第32話 何故か空気が悪いです。

 あのまま特になにごともなく、翌朝には家へ帰ってすぐまた大学、そしてまた帰ってきて夜になればヴァヴァをする。


 昨日の非日常的、高級ホテルでの一夜が嘘のように平凡な私の日常だった。


 ただ今日は打鍵音だけんおんシンフォニアムのギルドメンバーで揃って遊ぶ日だ。


 もうすぐヴァンダルシア・ヴァファエリスの目玉の一つである、期間限定ダンジョンが解放される時期となる。


 イベント開催は一週間前に告知されて、そのまま日も開けずに新実装ダンジョンがオープンして、各パーティーで攻略を競うことになるわけだ。
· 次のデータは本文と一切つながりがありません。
-- pv_equiv track=rewrite | github.com/ndaly111/PolymarketAlerts | kalshi_sports_value.py | _sport_words_from_sport_keys
-- ===== SOURCE A (Python) =====
-- from typing import Any, Dict, Iterable, List, Optional, Tuple
--
-- def _sport_words_from_sport_keys(sport_keys: List[str]) -> List[str]:
--     """Fallback sport-level tokens to help pick the right Kalshi series."""
--     sk = set((k or "").strip().lower() for k in sport_keys or [])
--     toks: List[str] = []
--     if any(k.startswith("americanfootball_") for k in sk):
--         toks.append("FOOTBALL")
--     if any(k.startswith("basketball_") for k in sk):
--         toks.append("BASKETBALL")
--     if any(k.startswith("baseball_") for k in sk):
--         toks.append("BASEBALL")
--     if any(k.startswith("icehockey_") for k in sk):
--         toks.append("HOCKEY")
--     if any("ncaaf" in k or "ncaab" in k for k in sk):
--         toks.append("COLLEGE")
--
--     out: List[str] = []
--     seen: set[str] = set()
--     for t in toks:
--         tt = str(t).upper().strip()
--         if not tt or tt in seen:
--             continue
--         seen.add(tt)
--         out.append(tt)
--     return out
-- ===== SOURCE B (Python) =====
-- def _sport_words_from_sport_keys(sport_keys):
--     """Single pass over the keys accumulating five flags, then emit in canonical order."""
--     f = bk = bs = h = c = False
--     for k in (sport_keys or []):
--         n = (k or "").strip().lower()
--         f = f or n.startswith("americanfootball_")
--         bk = bk or n.startswith("basketball_")
--         bs = bs or n.startswith("baseball_")
--         h = h or n.startswith("icehockey_")
--         c = c or ("ncaaf" in n or "ncaab" in n)
--     out = []
--     if f:
--         out.append("FOOTBALL")
--     if bk:
--         out.append("BASKETBALL")
--     if bs:
--         out.append("BASEBALL")
--     if h:
--         out.append("HOCKEY")
--     if c:
--         out.append("COLLEGE")
--     return out
-- ===== Notes on version B (the rewrite author's own statement) =====
-- stated objective: simpler
-- what changed: B replaces A's set construction, five separate any()-scans and the uppercase/dedup output loop by one pass over the keys accumulating five boolean flags, then emits the tokens directly in canonical order.
import Mathlib
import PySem

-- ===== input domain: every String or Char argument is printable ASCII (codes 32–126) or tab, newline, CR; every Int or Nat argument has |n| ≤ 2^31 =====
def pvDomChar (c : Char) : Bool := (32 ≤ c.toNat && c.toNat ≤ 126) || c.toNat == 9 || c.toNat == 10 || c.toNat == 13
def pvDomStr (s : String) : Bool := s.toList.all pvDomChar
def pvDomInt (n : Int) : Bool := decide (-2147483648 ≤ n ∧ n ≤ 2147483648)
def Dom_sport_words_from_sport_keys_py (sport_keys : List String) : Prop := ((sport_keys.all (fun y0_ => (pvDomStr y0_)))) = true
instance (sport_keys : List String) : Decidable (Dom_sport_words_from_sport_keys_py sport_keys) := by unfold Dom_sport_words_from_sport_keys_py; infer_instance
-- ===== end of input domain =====

-- B replaces A's set-building, five any()-scans and dedup output loop by one flag-accumulating pass, then emits tokens in canonical order (objective: simpler).


-- ===== PORT A =====
-- '(k or "")' on a string is the string itself ('' stays ''), and 'sport_keys or []' is sport_keys itself for a list, so both are ported as the identity.
def pvNormA (k : String) : String := PySem.Str.lower (PySem.Str.strip k)

def sport_words_from_sport_keys_py (sport_keys : List String) : List String :=
  let sk : PySem.Set String := PySem.Set.ofList (sport_keys.map pvNormA)
  let toks : List String := []
  let toks := if sk.any (fun k => PySem.Str.startswith k "americanfootball_") then toks ++ ["FOOTBALL"] else toks
  let toks := if sk.any (fun k => PySem.Str.startswith k "basketball_") then toks ++ ["BASKETBALL"] else toks
  let toks := if sk.any (fun k => PySem.Str.startswith k "baseball_") then toks ++ ["BASEBALL"] else toks
  let toks := if sk.any (fun k => PySem.Str.startswith k "icehockey_") then toks ++ ["HOCKEY"] else toks
  let toks := if sk.any (fun k => PySem.Str.isIn "ncaaf" k || PySem.Str.isIn "ncaab" k) then toks ++ ["COLLEGE"] else toks
  let r := toks.foldl (fun (st : List String × PySem.Set String) t =>
      let tt := PySem.Str.strip (PySem.Str.upper t)
      if tt = "" || PySem.Set.contains st.2 tt then st
      else (st.1 ++ [tt], PySem.Set.add st.2 tt)) ([], PySem.Set.empty)
  r.1

-- ===== PORT B =====
def pvFlags := Bool × Bool × Bool × Bool × Bool

def pvStepB (fl : pvFlags) (k : String) : pvFlags :=
  let n := PySem.Str.lower (PySem.Str.strip k)
  (fl.1 || PySem.Str.startswith n "americanfootball_",
   fl.2.1 || PySem.Str.startswith n "basketball_",
   fl.2.2.1 || PySem.Str.startswith n "baseball_",
   fl.2.2.2.1 || PySem.Str.startswith n "icehockey_",
   fl.2.2.2.2 || (PySem.Str.isIn "ncaaf" n || PySem.Str.isIn "ncaab" n))

def sport_words_from_sport_keys_py_alt (sport_keys : List String) : List String :=
  let fl := sport_keys.foldl pvStepB (false, false, false, false, false)
  (if fl.1 then ["FOOTBALL"] else []) ++
  (if fl.2.1 then ["BASKETBALL"] else []) ++
  (if fl.2.2.1 then ["BASEBALL"] else []) ++
  (if fl.2.2.2.1 then ["HOCKEY"] else []) ++
  (if fl.2.2.2.2 then ["COLLEGE"] else [])

-- ===== PRECONDITION & SPEC =====
def Spec_sport_words_from_sport_keys_py (sport_keys : List String) (out : List String) : Prop := out = sport_words_from_sport_keys_py_alt sport_keys
instance (sport_keys : List String) (out : List String) : Decidable (Spec_sport_words_from_sport_keys_py sport_keys out) := by unfold Spec_sport_words_from_sport_keys_py; infer_instance

-- ===== CLAIM (what is proved, stated in full; the proofs are below) =====
def Claim_equal_sport_words_from_sport_keys_py : Prop := ∀ (sport_keys : List String), Dom_sport_words_from_sport_keys_py sport_keys → Spec_sport_words_from_sport_keys_py sport_keys (sport_words_from_sport_keys_py sport_keys)

-- ===== LEMMAS AND PROOFS =====

-- any over set(xs) equals any over xs (existential, order-insensitive)
theorem pv_set_any (xs : List String) (p : String → Bool) :
    (PySem.Set.ofList xs).any p = xs.any p := by
  apply Bool.eq_iff_iff.mpr
  simp [List.any_eq_true, PySem.Set.mem_ofList]

-- B's flag fold computes the five existential scans
theorem pv_fold_flags (xs : List String) (fl : pvFlags) :
    xs.foldl pvStepB fl =
      (fl.1 || xs.any (fun k => PySem.Str.startswith (pvNormA k) "americanfootball_"),
       fl.2.1 || xs.any (fun k => PySem.Str.startswith (pvNormA k) "basketball_"),
       fl.2.2.1 || xs.any (fun k => PySem.Str.startswith (pvNormA k) "baseball_"),
       fl.2.2.2.1 || xs.any (fun k => PySem.Str.startswith (pvNormA k) "icehockey_"),
       fl.2.2.2.2 || xs.any (fun k => PySem.Str.isIn "ncaaf" (pvNormA k) || PySem.Str.isIn "ncaab" (pvNormA k))) := by
  induction xs generalizing fl with
  | nil => simp
  | cons x xs ih =>
    simp only [List.foldl_cons, ih, List.any_cons]
    simp [pvStepB, pvNormA, Bool.or_assoc]

-- ===== VERDICT (by name: the statement is the Claim_ definition above) =====
theorem sport_words_from_sport_keys_py_spec : Claim_equal_sport_words_from_sport_keys_py := by
  intro xs _
  show sport_words_from_sport_keys_py xs = sport_words_from_sport_keys_py_alt xs
  unfold sport_words_from_sport_keys_py sport_words_from_sport_keys_py_alt
  simp only [pv_set_any, List.any_map, Function.comp_def, pv_fold_flags]
  generalize (xs.any (fun k => PySem.Str.startswith (pvNormA k) "americanfootball_")) = b1
  generalize (xs.any (fun k => PySem.Str.startswith (pvNormA k) "basketball_")) = b2
  generalize (xs.any (fun k => PySem.Str.startswith (pvNormA k) "baseball_")) = b3
  generalize (xs.any (fun k => PySem.Str.startswith (pvNormA k) "icehockey_")) = b4
  generalize (xs.any (fun k => PySem.Str.isIn "ncaaf" (pvNormA k) || PySem.Str.isIn "ncaab" (pvNormA k))) = b5
  cases b1 <;> cases b2 <;> cases b3 <;> cases b4 <;> cases b5 <;> decide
 最強ギルドを目指す上での、外せないイベントである。


 具体的な目標についても今日みんなで話し合って決める予定だった。


 ――鈴見総次郎すずみ・そうじろうより上を目指す、というのは私の気持ちとしてはあるけれど、それは私個人の私怨でありギルドの目標ではない。


 そもそも鈴見総次郎が所属している英哲えいてつグラン隊はトップギルドだ。

 鈴見総次郎がギルドメンバーとパーティーを組むなら、ほぼ間違いなく百位以内には入ってくるだろう。


 ギルドとしてもパーティーとしても四人で組みだして間もない私達にはかなり厳しい相手となる。


 割ける時間や課金アイテムのリソースを考えて、精々五百位以内が現実的な目標だろうか。


 ただ五百位以内のパーティーに所属しているヴァヴァゲーマーか。


 宣伝効果はほぼゼロに等しい。


 単純計算で一パーティーに四人で、二千人。


 昨今さっこんゲーマーに注目が集まる世の中になってきたとはいえ、それはあくまで本当に上位の一握りだけの話である。


 正直百位以内でも一部を除けば、ほとんど無名に近い。――せめて十位内かな。


 上位十パーティーは、公式から表彰がありパーティー名と参加しているプレイヤー全員の名前が公開される。


 もしそれくらい上にいければ、姫草打鍵工房ひめくさだけんこうぼうの宣伝にも少しは協力できるはずだ。


 ――まあ高望みしてもしょうがない。まずはメンバーと相談だ。


 ギルドメンバーは、私を入れて四人。


 最近色々あった三人のことを考えると、複雑な気持ちになる。


 ――あれ、私、全員とキスしてるよね? ……大丈夫なのそれ? 倫理的におかしくない?


 あまり考えないことにした。


 とにかくヴァンダルシア・ヴァファエリスを起動して、メンバーを待つ。

 やっぱり最初にルルが来て、そのあとにアズキ、最後に時間ちょうどのタイミングでノノが到着した。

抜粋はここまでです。